***** DATA RECORDS

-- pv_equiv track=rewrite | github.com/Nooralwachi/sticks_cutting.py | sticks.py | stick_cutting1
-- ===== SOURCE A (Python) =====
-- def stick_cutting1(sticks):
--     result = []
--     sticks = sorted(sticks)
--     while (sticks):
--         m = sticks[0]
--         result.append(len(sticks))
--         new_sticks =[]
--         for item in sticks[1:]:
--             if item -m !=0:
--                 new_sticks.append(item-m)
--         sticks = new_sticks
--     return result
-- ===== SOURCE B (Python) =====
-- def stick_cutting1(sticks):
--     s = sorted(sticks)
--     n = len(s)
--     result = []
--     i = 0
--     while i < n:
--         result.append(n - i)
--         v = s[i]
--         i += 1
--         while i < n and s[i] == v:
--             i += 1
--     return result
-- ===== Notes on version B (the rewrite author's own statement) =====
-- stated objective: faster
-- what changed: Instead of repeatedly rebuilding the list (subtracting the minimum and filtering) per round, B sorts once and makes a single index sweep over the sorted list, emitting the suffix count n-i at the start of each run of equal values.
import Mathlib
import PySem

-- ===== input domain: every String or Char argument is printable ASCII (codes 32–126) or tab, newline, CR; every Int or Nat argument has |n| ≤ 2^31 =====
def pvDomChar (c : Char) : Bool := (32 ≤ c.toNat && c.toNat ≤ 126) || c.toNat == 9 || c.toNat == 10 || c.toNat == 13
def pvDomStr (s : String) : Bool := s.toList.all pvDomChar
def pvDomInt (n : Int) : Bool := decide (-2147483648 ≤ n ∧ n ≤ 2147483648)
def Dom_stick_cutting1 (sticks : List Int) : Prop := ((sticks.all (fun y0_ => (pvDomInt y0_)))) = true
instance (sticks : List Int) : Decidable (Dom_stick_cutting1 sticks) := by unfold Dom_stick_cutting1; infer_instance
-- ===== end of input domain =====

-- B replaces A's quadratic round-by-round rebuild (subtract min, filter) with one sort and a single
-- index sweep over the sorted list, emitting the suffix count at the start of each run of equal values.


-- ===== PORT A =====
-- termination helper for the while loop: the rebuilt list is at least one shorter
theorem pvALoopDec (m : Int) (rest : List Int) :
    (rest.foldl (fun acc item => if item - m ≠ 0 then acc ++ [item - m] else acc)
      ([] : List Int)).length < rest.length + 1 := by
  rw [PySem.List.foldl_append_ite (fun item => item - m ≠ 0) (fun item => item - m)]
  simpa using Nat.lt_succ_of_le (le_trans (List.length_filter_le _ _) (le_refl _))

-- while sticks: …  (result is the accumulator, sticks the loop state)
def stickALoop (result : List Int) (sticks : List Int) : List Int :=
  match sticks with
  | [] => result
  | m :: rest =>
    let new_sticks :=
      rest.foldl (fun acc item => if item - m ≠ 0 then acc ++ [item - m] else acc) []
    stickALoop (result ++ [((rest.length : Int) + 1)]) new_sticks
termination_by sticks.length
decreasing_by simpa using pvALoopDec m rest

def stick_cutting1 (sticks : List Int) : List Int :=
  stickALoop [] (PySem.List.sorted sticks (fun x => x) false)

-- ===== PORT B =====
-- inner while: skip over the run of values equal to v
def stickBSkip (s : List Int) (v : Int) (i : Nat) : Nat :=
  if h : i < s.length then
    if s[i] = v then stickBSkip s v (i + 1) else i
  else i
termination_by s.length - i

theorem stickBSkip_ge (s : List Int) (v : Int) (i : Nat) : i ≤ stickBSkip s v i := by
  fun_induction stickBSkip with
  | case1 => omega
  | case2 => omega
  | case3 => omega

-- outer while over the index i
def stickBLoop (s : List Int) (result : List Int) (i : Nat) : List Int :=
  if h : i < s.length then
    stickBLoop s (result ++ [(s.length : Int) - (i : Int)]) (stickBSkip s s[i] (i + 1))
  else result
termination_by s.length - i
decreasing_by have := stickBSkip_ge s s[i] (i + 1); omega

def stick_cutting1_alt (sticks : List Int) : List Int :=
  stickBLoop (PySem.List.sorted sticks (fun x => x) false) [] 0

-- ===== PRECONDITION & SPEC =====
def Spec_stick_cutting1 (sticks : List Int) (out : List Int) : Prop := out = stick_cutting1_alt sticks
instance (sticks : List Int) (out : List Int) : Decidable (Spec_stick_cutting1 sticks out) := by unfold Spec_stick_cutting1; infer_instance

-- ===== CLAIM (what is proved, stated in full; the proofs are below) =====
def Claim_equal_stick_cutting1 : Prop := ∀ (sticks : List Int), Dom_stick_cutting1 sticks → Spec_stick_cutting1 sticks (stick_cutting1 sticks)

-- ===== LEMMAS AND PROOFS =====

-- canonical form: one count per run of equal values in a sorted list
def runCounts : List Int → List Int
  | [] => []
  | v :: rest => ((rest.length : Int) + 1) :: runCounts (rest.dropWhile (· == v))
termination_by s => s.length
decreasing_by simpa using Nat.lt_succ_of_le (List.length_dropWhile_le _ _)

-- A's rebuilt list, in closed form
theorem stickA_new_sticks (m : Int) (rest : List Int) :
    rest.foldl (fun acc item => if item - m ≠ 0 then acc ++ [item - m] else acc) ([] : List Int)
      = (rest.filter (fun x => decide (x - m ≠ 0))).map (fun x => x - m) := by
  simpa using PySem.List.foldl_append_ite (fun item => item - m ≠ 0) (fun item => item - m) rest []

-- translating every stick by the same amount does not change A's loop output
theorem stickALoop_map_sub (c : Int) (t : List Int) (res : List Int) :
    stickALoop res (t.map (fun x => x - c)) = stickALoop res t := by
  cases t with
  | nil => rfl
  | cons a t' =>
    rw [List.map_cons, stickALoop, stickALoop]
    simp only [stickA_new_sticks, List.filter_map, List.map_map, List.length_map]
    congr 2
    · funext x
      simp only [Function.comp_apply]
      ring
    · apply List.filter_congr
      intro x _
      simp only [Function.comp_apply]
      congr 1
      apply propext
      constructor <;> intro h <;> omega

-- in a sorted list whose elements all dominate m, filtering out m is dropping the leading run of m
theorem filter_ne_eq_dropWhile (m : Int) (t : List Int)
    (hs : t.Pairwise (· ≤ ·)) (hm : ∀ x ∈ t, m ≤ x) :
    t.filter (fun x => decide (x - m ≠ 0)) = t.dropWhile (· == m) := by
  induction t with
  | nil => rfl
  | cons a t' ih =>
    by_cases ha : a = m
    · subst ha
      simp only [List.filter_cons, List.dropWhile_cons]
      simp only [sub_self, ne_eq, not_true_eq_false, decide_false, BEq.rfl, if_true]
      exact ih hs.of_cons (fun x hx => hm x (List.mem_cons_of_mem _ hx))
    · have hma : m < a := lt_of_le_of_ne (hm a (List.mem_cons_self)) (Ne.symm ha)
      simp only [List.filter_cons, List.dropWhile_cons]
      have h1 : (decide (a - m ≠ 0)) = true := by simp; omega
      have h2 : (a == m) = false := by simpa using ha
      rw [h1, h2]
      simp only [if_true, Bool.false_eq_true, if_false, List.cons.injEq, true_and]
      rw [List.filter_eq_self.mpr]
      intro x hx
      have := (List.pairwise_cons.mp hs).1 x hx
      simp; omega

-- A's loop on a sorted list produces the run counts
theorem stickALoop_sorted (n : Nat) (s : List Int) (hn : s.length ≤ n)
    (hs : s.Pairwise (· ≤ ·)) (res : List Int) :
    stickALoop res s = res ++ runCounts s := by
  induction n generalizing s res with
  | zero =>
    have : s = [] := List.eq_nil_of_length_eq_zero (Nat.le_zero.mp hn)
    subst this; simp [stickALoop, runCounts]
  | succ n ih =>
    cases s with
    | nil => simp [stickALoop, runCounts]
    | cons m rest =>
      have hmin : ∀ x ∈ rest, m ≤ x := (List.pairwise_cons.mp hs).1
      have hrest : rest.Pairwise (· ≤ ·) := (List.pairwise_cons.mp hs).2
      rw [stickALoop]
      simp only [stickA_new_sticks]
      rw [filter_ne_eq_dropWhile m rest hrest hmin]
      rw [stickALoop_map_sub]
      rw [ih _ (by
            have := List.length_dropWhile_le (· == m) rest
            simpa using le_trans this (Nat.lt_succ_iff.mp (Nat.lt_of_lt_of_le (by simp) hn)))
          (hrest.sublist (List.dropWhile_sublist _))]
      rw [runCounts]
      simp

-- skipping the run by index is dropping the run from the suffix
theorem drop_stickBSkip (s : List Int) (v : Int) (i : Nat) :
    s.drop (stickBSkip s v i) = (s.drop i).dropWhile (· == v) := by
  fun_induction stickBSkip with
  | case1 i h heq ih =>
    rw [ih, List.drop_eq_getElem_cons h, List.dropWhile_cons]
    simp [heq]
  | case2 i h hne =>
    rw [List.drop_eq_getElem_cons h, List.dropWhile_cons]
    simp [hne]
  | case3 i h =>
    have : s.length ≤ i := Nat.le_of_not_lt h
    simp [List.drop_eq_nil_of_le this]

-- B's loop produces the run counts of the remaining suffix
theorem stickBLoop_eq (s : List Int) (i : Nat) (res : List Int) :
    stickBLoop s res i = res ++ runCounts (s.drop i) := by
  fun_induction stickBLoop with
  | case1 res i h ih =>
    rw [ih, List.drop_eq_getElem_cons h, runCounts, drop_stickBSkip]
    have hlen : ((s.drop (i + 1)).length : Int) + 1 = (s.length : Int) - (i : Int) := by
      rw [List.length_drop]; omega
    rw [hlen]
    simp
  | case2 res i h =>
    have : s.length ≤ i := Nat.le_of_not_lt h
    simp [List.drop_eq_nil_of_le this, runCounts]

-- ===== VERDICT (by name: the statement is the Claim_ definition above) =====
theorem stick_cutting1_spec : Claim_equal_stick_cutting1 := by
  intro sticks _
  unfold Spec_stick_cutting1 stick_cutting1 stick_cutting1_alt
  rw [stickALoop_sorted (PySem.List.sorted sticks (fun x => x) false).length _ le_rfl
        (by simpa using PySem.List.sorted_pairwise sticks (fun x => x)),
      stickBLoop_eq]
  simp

**********
***** DATA RECORDS

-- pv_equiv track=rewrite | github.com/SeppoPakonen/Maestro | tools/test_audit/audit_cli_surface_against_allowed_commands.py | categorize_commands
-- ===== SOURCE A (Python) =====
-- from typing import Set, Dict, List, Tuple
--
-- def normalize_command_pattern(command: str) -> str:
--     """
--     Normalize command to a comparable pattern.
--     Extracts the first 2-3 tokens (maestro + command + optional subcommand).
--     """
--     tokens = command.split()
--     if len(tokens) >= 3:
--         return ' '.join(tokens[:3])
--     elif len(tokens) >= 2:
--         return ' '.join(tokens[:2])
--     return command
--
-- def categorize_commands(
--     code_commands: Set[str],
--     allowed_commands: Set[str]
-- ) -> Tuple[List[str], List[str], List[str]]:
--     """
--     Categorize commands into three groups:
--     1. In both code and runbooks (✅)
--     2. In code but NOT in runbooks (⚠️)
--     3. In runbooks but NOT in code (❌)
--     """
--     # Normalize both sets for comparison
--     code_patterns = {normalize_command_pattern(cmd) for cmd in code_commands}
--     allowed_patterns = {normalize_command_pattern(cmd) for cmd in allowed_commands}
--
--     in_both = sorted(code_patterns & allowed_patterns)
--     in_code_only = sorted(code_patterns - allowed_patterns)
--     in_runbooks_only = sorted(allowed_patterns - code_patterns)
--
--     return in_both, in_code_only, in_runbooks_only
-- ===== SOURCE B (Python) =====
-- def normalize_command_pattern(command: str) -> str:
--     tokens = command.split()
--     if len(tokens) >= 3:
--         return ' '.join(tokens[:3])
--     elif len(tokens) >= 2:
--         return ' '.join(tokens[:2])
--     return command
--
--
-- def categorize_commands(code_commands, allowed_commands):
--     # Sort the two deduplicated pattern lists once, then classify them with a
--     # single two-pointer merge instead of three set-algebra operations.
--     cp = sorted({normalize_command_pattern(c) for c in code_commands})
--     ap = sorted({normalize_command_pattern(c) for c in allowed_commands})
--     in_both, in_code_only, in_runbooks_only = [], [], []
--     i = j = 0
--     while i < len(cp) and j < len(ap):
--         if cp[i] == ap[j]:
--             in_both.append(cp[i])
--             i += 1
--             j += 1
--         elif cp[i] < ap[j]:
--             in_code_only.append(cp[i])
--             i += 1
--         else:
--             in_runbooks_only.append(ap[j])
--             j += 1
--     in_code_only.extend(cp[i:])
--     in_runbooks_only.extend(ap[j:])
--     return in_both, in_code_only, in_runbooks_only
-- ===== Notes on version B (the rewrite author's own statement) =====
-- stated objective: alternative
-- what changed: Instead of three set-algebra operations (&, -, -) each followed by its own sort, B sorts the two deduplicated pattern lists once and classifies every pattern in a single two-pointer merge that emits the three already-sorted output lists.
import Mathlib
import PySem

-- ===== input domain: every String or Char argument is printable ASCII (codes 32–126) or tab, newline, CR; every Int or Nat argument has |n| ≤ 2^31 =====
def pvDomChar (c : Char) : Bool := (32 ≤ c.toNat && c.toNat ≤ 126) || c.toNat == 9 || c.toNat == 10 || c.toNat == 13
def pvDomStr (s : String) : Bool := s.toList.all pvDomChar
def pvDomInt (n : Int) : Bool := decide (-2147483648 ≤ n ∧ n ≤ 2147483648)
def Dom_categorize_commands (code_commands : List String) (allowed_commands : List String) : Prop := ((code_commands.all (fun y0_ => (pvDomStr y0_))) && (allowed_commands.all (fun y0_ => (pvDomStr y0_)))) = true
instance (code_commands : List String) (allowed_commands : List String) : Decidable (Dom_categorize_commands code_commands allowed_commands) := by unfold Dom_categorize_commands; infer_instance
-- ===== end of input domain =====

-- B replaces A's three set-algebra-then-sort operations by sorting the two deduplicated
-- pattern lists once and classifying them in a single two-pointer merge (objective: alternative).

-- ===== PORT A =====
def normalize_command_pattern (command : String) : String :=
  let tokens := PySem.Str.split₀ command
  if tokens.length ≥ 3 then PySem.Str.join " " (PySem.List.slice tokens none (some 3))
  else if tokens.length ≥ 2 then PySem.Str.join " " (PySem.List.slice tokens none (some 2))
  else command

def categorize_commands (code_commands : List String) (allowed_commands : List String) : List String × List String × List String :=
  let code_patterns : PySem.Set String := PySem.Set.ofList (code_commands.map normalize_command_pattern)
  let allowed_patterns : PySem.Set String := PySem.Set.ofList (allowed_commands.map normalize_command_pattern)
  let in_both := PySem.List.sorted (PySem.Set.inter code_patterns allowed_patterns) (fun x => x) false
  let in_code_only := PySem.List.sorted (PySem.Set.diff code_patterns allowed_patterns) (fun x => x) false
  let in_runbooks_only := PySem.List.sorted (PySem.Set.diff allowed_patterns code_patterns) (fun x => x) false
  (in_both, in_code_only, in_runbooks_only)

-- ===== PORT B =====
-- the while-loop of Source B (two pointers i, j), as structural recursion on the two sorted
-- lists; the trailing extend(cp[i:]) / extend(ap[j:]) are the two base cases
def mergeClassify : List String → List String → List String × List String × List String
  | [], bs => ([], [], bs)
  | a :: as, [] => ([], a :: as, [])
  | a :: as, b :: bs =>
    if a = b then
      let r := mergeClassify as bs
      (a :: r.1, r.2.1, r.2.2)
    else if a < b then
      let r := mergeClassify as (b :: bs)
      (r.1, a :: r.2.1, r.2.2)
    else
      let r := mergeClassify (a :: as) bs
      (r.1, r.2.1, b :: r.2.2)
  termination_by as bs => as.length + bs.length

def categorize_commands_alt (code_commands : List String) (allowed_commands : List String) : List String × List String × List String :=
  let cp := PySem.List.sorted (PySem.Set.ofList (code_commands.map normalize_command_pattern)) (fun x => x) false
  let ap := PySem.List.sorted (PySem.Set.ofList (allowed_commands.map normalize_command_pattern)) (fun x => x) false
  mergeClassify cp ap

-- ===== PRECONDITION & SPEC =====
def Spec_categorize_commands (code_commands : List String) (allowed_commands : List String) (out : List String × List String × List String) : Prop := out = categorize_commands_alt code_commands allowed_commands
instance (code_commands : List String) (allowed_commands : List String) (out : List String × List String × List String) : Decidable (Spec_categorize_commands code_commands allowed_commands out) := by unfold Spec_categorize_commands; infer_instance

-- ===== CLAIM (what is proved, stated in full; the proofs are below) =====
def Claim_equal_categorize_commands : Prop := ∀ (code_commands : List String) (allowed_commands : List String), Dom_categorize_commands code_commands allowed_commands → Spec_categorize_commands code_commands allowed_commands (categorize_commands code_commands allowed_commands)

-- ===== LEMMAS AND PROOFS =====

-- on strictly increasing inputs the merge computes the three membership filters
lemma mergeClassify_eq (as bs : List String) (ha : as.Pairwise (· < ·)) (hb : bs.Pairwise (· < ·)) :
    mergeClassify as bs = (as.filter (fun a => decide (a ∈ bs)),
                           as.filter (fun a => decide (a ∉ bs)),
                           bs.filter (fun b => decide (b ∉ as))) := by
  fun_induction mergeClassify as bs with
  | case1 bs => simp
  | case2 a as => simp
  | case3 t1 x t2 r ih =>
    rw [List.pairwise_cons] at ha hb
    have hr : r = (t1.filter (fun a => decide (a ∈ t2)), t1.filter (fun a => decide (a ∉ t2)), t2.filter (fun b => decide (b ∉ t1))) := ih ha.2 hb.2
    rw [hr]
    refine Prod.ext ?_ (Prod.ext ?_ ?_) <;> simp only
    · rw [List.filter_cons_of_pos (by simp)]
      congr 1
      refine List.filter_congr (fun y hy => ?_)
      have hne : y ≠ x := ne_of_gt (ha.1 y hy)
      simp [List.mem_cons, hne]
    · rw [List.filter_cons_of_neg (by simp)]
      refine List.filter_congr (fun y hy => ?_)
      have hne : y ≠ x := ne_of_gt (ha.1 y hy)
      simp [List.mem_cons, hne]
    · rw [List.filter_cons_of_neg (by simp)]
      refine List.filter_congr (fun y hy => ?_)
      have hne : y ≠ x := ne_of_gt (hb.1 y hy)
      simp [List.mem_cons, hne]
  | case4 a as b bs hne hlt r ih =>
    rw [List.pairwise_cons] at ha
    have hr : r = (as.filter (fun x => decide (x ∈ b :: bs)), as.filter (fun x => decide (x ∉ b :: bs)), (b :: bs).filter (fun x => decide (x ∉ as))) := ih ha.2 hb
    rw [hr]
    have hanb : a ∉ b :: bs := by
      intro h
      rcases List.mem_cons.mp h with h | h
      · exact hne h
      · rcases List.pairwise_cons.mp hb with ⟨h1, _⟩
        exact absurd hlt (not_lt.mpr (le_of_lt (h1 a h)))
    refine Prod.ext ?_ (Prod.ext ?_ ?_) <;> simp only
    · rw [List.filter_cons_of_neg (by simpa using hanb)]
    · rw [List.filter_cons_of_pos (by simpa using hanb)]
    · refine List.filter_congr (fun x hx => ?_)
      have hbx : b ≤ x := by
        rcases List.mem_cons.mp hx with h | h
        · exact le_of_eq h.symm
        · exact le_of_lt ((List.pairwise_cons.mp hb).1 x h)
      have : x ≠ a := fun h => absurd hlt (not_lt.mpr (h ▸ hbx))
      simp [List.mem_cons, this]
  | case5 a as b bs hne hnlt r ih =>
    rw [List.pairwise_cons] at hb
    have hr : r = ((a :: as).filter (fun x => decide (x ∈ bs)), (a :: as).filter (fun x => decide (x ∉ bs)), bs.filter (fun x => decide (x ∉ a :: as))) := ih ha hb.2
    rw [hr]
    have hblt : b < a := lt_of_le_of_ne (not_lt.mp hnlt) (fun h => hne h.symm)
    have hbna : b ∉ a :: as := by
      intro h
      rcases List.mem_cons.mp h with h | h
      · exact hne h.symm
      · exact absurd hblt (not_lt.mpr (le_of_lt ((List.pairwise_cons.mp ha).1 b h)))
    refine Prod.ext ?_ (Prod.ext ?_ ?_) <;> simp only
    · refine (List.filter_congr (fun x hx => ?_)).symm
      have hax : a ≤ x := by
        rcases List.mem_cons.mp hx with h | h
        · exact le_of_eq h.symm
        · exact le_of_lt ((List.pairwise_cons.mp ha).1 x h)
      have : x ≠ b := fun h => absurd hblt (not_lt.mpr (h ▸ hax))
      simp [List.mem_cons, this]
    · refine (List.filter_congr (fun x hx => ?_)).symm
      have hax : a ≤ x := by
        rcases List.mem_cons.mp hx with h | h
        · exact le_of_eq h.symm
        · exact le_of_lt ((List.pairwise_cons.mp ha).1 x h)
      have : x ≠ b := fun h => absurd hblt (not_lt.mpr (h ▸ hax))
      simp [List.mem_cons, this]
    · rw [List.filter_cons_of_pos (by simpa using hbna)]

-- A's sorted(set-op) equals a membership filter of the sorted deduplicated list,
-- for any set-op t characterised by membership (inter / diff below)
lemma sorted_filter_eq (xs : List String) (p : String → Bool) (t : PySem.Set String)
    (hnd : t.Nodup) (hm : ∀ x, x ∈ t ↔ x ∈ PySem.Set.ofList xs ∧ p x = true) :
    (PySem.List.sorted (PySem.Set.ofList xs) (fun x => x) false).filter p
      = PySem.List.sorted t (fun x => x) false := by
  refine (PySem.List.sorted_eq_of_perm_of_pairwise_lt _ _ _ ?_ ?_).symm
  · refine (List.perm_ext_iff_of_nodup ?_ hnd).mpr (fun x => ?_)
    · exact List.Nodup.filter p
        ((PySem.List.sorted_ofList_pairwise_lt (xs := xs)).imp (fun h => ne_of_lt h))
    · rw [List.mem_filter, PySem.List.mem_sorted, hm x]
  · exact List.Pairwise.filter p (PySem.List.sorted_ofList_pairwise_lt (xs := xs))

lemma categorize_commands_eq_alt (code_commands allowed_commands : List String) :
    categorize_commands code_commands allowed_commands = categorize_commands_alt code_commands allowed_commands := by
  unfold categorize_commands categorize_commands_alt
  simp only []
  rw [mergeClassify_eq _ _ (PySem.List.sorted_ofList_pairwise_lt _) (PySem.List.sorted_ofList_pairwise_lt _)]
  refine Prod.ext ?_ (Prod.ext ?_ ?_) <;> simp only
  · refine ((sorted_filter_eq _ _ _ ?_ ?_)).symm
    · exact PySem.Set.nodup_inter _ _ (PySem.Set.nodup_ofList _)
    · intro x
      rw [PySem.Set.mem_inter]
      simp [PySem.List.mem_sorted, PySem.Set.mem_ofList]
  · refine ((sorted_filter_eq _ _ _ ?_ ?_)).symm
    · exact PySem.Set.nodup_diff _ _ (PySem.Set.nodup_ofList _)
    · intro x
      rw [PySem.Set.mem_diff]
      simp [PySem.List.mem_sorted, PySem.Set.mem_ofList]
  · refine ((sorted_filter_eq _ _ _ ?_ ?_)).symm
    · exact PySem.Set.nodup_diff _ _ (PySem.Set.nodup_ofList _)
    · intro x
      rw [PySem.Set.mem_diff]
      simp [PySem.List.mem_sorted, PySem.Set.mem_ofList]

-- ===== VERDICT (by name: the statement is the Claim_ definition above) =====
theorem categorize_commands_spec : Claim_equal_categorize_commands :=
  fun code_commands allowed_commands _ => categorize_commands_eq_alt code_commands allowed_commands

**********

EXERCISE BRIEF: Scan the data above for the word "this" and report every line where it is found.

ANSWER:
    subst this; simp [stickALoop, runCounts]
            simpa using le_trans this (Nat.lt_succ_iff.mp (Nat.lt_of_lt_of_le (by simp) hn)))
    simp [List.drop_eq_nil_of_le this]
    simp [List.drop_eq_nil_of_le this, runCounts]
      simp [List.mem_cons, this]
      simp [List.mem_cons, this]
      simp [List.mem_cons, this]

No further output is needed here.